CSR matvec (SpMV)#
csr_matvec computes y = A @ x where A is a CSRArray and x is a
rank-1 dense vector. On Apple Silicon the Metal backend dispatches:
A scalar row kernel for short rows (one thread per row).
A threadgroup vector-reduction kernel for long rows, selected automatically from the known
nnz / n_rowsratio without any host synchronisation.
All four value dtypes (float32, float16, bfloat16, complex64) and both
index dtypes (int32, int64) are supported on CPU and GPU.
import mlx.core as mx
import numpy as np
import scipy.sparse
import mlx_sparse as ms
ms.use_gpu()
print("Native extension:", ms.is_available())
Native extension: True
Build a medium-sized random sparse matrix#
We use SciPy to generate a reproducible random CSR matrix and then transfer the buffers to mlx-sparse.
rng = np.random.default_rng(42)
sp = scipy.sparse.random(
4096, 4096, density=0.00025, format="csr",
dtype=np.float32, random_state=rng
)
A = ms.csr_array(
(mx.array(sp.data), mx.array(sp.indices.astype(np.int32)),
mx.array(sp.indptr.astype(np.int32))),
shape=sp.shape,
sorted_indices=True,
canonical=True,
)
print(A)
print(f"density: {A.nnz / (A.shape[0] * A.shape[1]) * 100:.3f}%")
CSRArray(shape=(4096, 4096), nnz=4178, dtype=float32, index_dtype=int32, sorted_indices=True, has_canonical_format=True)
density: 0.025%
Correctness check against SciPy#
x_np = rng.standard_normal(4096).astype(np.float32)
x = mx.array(x_np)
y_ms = A @ x
mx.eval(y_ms)
y_sp = sp @ x_np
err = np.max(np.abs(np.array(y_ms) - y_sp))
print(f"max absolute error vs SciPy: {err:.2e}")
assert err < 1e-4, "Results diverge!"
print("Results match within float32 tolerance.")
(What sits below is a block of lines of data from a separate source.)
-- ===== VERDICT (by name: the statement is the Claim_ definition above) =====
theorem isThereAPath_spec : Claim_equal_isThereAPath := by
  unfold Claim_equal_isThereAPath Spec_isThereAPath
  intro grid _hdom hpre
  obtain ⟨hne, hcase⟩ := hpre
  cases grid with
  | nil => exact absurd rfl hne
  | cons r0 rest =>
    simp only [List.headD_cons] at hcase
    by_cases hodd : ((r0 :: rest).length + r0.length - 1) % 2 = 1
    · -- odd path length: both return false immediately
      rw [isThereAPath, isThereAPath_alt]
      simp only [List.headD_cons]
      rw [if_pos (by rw [Nat.and_one_is_mod]; omega), if_pos hodd]
    · obtain ⟨hn, hrows⟩ := hcase.resolve_left hodd
      cases r0 with
      | nil => simp at hn
      | cons g0 gs0 =>
        obtain ⟨u, htle, htc, hut⟩ : ∃ u : ℕ, u ≤ 1 ∧ pvB g0 = (u : Int) ∧ (pvB g0).toNat = u :=
          ⟨(pvB g0).toNat, pvB_toNat_le g0, pvB_toNat g0, rfl⟩
        have h1 : (1 : Int) = ((pvMask 0 0 : ℕ) : Int) := by norm_num [pvMask]
        have hstep0 : pvStepA g0 1 = ((pvMask u u : ℕ) : Int) := by
          rw [h1, pvStepA_mask, hut]
          norm_num
        have hacc0 : (0 : Int) + pvB g0 = ((u : ℕ) : Int) := by rw [htc, zero_add]
        have efirstB : pvFirstRow 0 (g0 :: gs0)
            = ((u : Int), (u : Int)) :: pvFirstRow (u : Int) gs0 := by
          rw [pvFirstRow]
          rw [show ((0 : Int) + pvB g0) = ((u : ℕ) : Int) from hacc0]
        have efirstA : pvRowAFull (1 :: List.replicate ((g0 :: gs0).length - 1) 0) (g0 :: gs0)
            = pvStepA g0 1 :: pvRowA (pvStepA g0 1) (List.replicate gs0.length 0) gs0 := by
          simp [pvRowAFull]
        obtain ⟨hf1, hc1⟩ := pvFirst_equiv gs0 u
        have hf1' : List.Forall₂ pvInv
            (pvRowAFull (1 :: List.replicate ((g0 :: gs0).length - 1) 0) (g0 :: gs0))
            (pvFirstRow 0 (g0 :: gs0)) := by
          rw [efirstA, efirstB, hstep0]
          exact List.Forall₂.cons ⟨u, u, le_refl _, rfl, rfl, rfl⟩ hf1
        have hc1' : List.IsChain pvRel (pvFirstRow 0 (g0 :: gs0)) := by
          rw [efirstB]; exact hc1
        have hl1 : (pvRowAFull (1 :: List.replicate ((g0 :: gs0).length - 1) 0) (g0 :: gs0)).length
            = (g0 :: gs0).length := by
          rw [efirstA]
          simp [pvRowA_length (pvStepA g0 1) (List.replicate gs0.length 0) gs0 (pvStepA g0 1)]
        obtain ⟨hfF, hcF, hlF⟩ := pvFold_equiv rest _ _ ((g0 :: gs0).length) hl1 hf1' hc1'
          (fun r hr => hrows r (List.mem_cons_of_mem _ hr))
        obtain ⟨x, y, hx, hy, a, b, hab, hy1, hy2, hxv⟩ := pvForall₂_getLast _ _ hfF
          (by intro h; rw [h] at hlF; simp at hlF)
        rw [isThereAPath, isThereAPath_alt]
        simp only [List.headD_cons, List.drop_one, List.foldl_cons, List.tail_cons]
        rw [if_neg (by rw [Nat.and_one_is_mod]; omega), if_neg hodd]
        cases y with
        | mk ylo yhi =>
          simp only at hy1 hy2
          subst hy1
          subst hy2
          have hsh : (((g0 :: gs0) :: rest).length + (g0 :: gs0).length - 1) >>> 1
              = (((g0 :: gs0) :: rest).length + (g0 :: gs0).length - 1) / 2 := by
            rw [Nat.shiftRight_eq_div_pow, pow_one]
          simp only [hx, hy, Option.getD_some, hxv, hsh]
          rw [decide_eq_decide]
          rw [pvFinal a b _ hab]
          omega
max absolute error vs SciPy: 9.54e-07
Results match within float32 tolerance.
All value dtypes work on GPU#
As of v0.0.1b0, the Metal backend supports float32, float16, bfloat16,
and complex64, all with int32 or int64 indices.
for value_dtype, mlx_dtype in [
(np.float32, mx.float32),
(np.float16, mx.float16),
("bfloat16", mx.bfloat16),
(np.complex64, mx.complex64),
]:
if value_dtype == "bfloat16":
A_typed = ms.csr_array(
(A.data.astype(mx.bfloat16), A.indices, A.indptr),
shape=A.shape, sorted_indices=True, canonical=True,
)
x_typed = x.astype(mx.bfloat16)
else:
A_typed = ms.csr_array(
(A.data.astype(mlx_dtype), A.indices, A.indptr),
shape=A.shape, sorted_indices=True, canonical=True,
)
x_typed = x.astype(mlx_dtype)
y_typed = A_typed @ x_typed
mx.eval(y_typed)
name = getattr(value_dtype, '__name__', str(value_dtype))
print(f"{name:<9} -> y.dtype = {y_typed.dtype}, shape {y_typed.shape}")
float32 -> y.dtype = float32, shape (4096,)
float16 -> y.dtype = float16, shape (4096,)
bfloat16 -> y.dtype = bfloat16, shape (4096,)
complex64 -> y.dtype = complex64, shape (4096,)
Timing: sparse vs dense on M5#
We compare csr_matvec to mx.matmul (dense) at increasing matrix sizes.
Timings are the median of 50 iterations after 5 warmup rounds.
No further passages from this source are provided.